Recorded data —
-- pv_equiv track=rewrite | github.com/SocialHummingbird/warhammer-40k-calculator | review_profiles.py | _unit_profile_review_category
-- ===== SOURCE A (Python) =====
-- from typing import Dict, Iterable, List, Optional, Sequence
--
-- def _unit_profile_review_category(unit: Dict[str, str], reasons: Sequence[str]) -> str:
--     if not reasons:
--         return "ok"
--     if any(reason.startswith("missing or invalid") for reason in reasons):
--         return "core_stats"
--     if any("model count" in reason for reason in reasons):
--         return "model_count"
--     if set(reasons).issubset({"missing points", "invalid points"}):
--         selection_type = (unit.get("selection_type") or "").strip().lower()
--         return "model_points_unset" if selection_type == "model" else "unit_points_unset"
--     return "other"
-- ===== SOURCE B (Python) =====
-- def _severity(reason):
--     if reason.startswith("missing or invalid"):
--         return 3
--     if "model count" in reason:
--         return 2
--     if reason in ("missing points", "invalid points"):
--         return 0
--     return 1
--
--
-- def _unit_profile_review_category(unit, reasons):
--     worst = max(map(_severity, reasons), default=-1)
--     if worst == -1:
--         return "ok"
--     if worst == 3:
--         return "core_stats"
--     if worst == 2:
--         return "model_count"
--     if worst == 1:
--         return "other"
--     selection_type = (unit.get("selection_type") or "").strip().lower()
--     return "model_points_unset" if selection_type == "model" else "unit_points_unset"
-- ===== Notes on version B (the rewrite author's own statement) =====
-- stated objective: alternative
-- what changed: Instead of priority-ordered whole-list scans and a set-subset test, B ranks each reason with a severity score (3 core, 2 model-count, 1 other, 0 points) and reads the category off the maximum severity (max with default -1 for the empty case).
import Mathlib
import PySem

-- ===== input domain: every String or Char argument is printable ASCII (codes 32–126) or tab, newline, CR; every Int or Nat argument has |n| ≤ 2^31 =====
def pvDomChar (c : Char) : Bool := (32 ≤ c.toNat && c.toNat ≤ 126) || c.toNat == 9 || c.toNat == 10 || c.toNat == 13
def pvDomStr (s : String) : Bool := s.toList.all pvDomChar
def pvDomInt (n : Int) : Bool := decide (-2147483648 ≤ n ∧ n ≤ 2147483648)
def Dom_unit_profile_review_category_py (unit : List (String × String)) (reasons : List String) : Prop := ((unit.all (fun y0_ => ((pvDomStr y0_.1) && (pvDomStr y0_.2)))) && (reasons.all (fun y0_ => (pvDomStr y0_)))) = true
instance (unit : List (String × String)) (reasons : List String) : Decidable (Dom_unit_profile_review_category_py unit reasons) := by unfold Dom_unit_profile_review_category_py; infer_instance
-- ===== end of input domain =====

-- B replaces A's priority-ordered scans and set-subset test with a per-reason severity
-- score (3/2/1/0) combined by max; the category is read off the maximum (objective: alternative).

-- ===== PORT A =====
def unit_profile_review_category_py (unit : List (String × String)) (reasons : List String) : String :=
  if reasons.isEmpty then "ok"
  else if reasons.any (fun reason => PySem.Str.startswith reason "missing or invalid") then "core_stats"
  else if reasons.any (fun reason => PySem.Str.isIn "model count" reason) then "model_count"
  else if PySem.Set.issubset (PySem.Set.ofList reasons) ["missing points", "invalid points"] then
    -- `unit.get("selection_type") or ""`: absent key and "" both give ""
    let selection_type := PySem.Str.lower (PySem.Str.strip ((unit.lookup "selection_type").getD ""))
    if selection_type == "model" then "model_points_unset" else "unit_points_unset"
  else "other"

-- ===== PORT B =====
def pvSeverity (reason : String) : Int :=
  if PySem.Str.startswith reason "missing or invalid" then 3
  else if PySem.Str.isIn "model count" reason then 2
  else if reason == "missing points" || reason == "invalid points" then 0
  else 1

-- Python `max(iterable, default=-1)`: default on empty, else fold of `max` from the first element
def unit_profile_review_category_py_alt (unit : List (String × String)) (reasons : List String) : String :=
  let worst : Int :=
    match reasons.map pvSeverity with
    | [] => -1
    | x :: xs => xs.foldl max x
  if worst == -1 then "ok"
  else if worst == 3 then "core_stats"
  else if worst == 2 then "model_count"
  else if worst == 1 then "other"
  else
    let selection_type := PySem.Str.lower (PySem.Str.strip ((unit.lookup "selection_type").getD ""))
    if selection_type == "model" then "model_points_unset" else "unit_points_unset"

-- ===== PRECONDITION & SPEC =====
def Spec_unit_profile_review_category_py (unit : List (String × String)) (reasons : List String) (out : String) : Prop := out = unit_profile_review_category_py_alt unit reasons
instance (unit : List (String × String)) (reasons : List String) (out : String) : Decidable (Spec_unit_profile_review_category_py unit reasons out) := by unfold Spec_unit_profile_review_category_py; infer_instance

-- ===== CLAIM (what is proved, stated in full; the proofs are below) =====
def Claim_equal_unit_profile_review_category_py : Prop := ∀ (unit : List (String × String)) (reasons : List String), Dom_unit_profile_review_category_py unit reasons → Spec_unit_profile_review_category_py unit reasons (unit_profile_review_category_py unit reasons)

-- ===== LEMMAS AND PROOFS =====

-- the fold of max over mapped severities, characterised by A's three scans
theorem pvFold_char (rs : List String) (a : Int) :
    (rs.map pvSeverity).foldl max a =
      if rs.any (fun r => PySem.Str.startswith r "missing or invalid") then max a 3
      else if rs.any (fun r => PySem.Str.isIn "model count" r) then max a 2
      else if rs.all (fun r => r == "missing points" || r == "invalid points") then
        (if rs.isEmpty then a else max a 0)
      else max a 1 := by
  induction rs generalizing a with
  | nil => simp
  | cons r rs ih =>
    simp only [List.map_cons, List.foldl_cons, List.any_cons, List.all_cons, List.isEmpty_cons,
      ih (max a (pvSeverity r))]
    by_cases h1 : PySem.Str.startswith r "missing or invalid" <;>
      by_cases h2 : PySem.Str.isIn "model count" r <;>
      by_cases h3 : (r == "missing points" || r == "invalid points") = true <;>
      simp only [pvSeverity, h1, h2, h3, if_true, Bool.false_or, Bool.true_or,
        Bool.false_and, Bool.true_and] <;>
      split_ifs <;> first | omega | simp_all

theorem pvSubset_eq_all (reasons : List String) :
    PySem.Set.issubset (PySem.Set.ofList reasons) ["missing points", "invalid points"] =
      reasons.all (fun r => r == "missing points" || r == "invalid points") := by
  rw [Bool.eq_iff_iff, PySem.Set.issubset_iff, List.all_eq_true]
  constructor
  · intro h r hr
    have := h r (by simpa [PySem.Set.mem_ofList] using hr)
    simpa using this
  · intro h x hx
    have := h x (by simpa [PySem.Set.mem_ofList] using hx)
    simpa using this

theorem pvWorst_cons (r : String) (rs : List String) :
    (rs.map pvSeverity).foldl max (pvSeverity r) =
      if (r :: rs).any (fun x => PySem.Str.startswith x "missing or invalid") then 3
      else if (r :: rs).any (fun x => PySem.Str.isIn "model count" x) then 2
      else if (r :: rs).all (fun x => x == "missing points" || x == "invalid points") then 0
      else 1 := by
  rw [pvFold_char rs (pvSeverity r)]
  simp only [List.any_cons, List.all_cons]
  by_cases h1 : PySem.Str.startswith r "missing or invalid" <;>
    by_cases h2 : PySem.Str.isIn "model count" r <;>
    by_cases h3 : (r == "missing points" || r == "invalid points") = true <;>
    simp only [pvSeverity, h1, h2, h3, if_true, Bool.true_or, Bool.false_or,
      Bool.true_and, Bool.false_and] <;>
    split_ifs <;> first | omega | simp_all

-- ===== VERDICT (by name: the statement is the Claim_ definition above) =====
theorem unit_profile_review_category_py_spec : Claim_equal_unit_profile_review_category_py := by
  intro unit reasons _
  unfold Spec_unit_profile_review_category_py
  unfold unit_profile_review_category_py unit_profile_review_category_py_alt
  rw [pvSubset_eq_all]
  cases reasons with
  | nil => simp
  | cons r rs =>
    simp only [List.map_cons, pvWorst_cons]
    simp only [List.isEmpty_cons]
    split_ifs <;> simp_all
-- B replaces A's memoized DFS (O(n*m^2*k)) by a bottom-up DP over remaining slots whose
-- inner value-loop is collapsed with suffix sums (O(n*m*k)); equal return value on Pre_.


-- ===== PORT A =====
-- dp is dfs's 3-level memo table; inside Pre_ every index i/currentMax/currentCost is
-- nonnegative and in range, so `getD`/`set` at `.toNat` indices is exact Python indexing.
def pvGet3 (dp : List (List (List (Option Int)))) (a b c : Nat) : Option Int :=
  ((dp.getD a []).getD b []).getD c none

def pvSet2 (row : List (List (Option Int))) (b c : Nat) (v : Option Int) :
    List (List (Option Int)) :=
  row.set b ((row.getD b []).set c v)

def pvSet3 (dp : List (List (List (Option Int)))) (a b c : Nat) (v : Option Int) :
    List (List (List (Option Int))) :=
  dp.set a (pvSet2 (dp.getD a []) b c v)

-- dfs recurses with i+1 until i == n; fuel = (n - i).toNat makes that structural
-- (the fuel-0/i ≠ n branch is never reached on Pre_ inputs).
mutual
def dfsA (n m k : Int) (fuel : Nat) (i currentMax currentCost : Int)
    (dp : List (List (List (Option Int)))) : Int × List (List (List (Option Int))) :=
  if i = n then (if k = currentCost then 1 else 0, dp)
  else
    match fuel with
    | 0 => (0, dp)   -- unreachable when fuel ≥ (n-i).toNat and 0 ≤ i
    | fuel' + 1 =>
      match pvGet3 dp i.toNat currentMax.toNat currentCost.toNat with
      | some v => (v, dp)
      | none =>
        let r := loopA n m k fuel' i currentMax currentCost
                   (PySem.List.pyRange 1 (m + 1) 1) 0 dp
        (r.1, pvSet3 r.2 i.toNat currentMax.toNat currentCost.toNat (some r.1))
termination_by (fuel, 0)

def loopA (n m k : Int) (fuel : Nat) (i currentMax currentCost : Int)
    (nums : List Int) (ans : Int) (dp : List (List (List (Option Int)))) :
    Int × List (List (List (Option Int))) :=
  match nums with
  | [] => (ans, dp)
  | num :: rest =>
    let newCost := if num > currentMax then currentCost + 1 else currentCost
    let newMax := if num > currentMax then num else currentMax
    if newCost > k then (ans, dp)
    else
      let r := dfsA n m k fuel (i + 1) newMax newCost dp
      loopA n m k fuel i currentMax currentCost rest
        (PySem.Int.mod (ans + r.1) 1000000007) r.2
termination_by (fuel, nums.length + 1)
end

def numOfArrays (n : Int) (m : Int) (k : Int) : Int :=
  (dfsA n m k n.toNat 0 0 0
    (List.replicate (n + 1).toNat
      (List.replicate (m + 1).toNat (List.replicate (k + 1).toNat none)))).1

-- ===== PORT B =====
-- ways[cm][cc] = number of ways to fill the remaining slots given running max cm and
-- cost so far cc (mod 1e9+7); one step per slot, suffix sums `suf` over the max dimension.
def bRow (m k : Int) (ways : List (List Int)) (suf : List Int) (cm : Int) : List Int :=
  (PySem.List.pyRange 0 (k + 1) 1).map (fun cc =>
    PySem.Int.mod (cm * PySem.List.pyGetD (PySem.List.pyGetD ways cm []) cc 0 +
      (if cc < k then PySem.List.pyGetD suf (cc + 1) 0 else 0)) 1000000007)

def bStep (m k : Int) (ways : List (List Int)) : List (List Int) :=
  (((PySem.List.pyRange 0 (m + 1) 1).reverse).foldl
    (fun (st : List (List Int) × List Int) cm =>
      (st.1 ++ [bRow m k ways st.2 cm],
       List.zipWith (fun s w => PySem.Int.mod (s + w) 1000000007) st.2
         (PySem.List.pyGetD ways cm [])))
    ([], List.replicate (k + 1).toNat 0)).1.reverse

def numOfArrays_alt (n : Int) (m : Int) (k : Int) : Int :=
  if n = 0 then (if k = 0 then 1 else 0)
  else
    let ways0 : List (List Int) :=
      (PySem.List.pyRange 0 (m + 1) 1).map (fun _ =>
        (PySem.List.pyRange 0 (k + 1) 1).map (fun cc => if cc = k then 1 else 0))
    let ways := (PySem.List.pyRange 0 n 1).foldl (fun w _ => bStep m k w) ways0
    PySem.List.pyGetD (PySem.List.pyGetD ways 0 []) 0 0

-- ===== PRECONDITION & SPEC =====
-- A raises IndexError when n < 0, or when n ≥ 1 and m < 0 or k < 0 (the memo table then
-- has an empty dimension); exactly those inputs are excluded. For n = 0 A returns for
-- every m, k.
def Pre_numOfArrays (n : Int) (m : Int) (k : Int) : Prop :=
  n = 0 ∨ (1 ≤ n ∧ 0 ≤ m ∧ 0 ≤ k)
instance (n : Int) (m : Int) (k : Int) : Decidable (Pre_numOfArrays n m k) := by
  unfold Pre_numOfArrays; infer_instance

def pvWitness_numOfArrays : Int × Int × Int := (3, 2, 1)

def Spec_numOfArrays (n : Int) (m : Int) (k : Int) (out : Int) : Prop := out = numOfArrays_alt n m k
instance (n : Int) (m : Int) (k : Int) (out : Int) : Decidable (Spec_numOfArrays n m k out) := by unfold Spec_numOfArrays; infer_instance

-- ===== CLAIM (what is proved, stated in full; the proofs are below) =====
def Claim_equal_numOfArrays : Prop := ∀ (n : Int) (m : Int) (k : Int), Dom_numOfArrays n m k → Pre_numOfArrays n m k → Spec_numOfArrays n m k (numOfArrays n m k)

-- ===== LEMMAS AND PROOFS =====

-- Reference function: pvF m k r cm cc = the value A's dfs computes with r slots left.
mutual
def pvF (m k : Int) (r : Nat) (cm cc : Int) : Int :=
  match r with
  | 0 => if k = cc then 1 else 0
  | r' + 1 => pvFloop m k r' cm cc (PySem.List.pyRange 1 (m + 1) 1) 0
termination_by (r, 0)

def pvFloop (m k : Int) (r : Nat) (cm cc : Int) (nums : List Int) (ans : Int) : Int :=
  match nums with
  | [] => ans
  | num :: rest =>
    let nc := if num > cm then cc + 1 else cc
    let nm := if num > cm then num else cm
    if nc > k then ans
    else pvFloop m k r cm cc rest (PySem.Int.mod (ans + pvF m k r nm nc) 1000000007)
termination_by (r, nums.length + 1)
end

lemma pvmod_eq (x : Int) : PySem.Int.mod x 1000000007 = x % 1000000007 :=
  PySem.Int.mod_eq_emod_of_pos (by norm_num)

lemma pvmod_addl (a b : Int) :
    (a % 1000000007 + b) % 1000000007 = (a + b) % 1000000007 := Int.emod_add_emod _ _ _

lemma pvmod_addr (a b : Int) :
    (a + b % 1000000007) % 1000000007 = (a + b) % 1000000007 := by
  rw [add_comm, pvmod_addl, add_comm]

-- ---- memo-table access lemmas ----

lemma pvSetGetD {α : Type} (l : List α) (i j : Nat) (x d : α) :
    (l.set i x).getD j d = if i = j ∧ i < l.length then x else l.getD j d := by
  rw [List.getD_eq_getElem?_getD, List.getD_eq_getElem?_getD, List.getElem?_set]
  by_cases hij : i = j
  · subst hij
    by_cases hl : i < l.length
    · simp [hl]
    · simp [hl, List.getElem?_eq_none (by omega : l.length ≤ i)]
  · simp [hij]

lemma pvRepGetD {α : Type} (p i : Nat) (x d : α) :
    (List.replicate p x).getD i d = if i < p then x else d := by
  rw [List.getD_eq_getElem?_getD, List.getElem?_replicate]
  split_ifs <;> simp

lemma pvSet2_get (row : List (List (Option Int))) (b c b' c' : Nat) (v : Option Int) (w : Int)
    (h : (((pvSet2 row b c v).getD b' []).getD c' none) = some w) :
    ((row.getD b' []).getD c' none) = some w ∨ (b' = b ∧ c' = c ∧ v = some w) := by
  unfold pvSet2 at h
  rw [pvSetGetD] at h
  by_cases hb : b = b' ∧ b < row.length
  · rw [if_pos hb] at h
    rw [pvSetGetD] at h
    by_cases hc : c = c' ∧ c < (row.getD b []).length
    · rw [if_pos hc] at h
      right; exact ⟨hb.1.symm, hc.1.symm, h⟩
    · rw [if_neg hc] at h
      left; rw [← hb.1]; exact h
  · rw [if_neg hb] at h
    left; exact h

Prompt — All lines above from the one with "(nums : List Int) (ans : Int) (dp" to the one with "-- ways[cm][cc] = number", inclusive, should be copied exactly, and no other lines.

Result for this exercise —
    (nums : List Int) (ans : Int) (dp : List (List (List (Option Int)))) :
    Int × List (List (List (Option Int))) :=
  match nums with
  | [] => (ans, dp)
  | num :: rest =>
    let newCost := if num > currentMax then currentCost + 1 else currentCost
    let newMax := if num > currentMax then num else currentMax
    if newCost > k then (ans, dp)
    else
      let r := dfsA n m k fuel (i + 1) newMax newCost dp
      loopA n m k fuel i currentMax currentCost rest
        (PySem.Int.mod (ans + r.1) 1000000007) r.2
termination_by (fuel, nums.length + 1)
end

def numOfArrays (n : Int) (m : Int) (k : Int) : Int :=
  (dfsA n m k n.toNat 0 0 0
    (List.replicate (n + 1).toNat
      (List.replicate (m + 1).toNat (List.replicate (k + 1).toNat none)))).1

-- ===== PORT B =====
-- ways[cm][cc] = number of ways to fill the remaining slots given running max cm and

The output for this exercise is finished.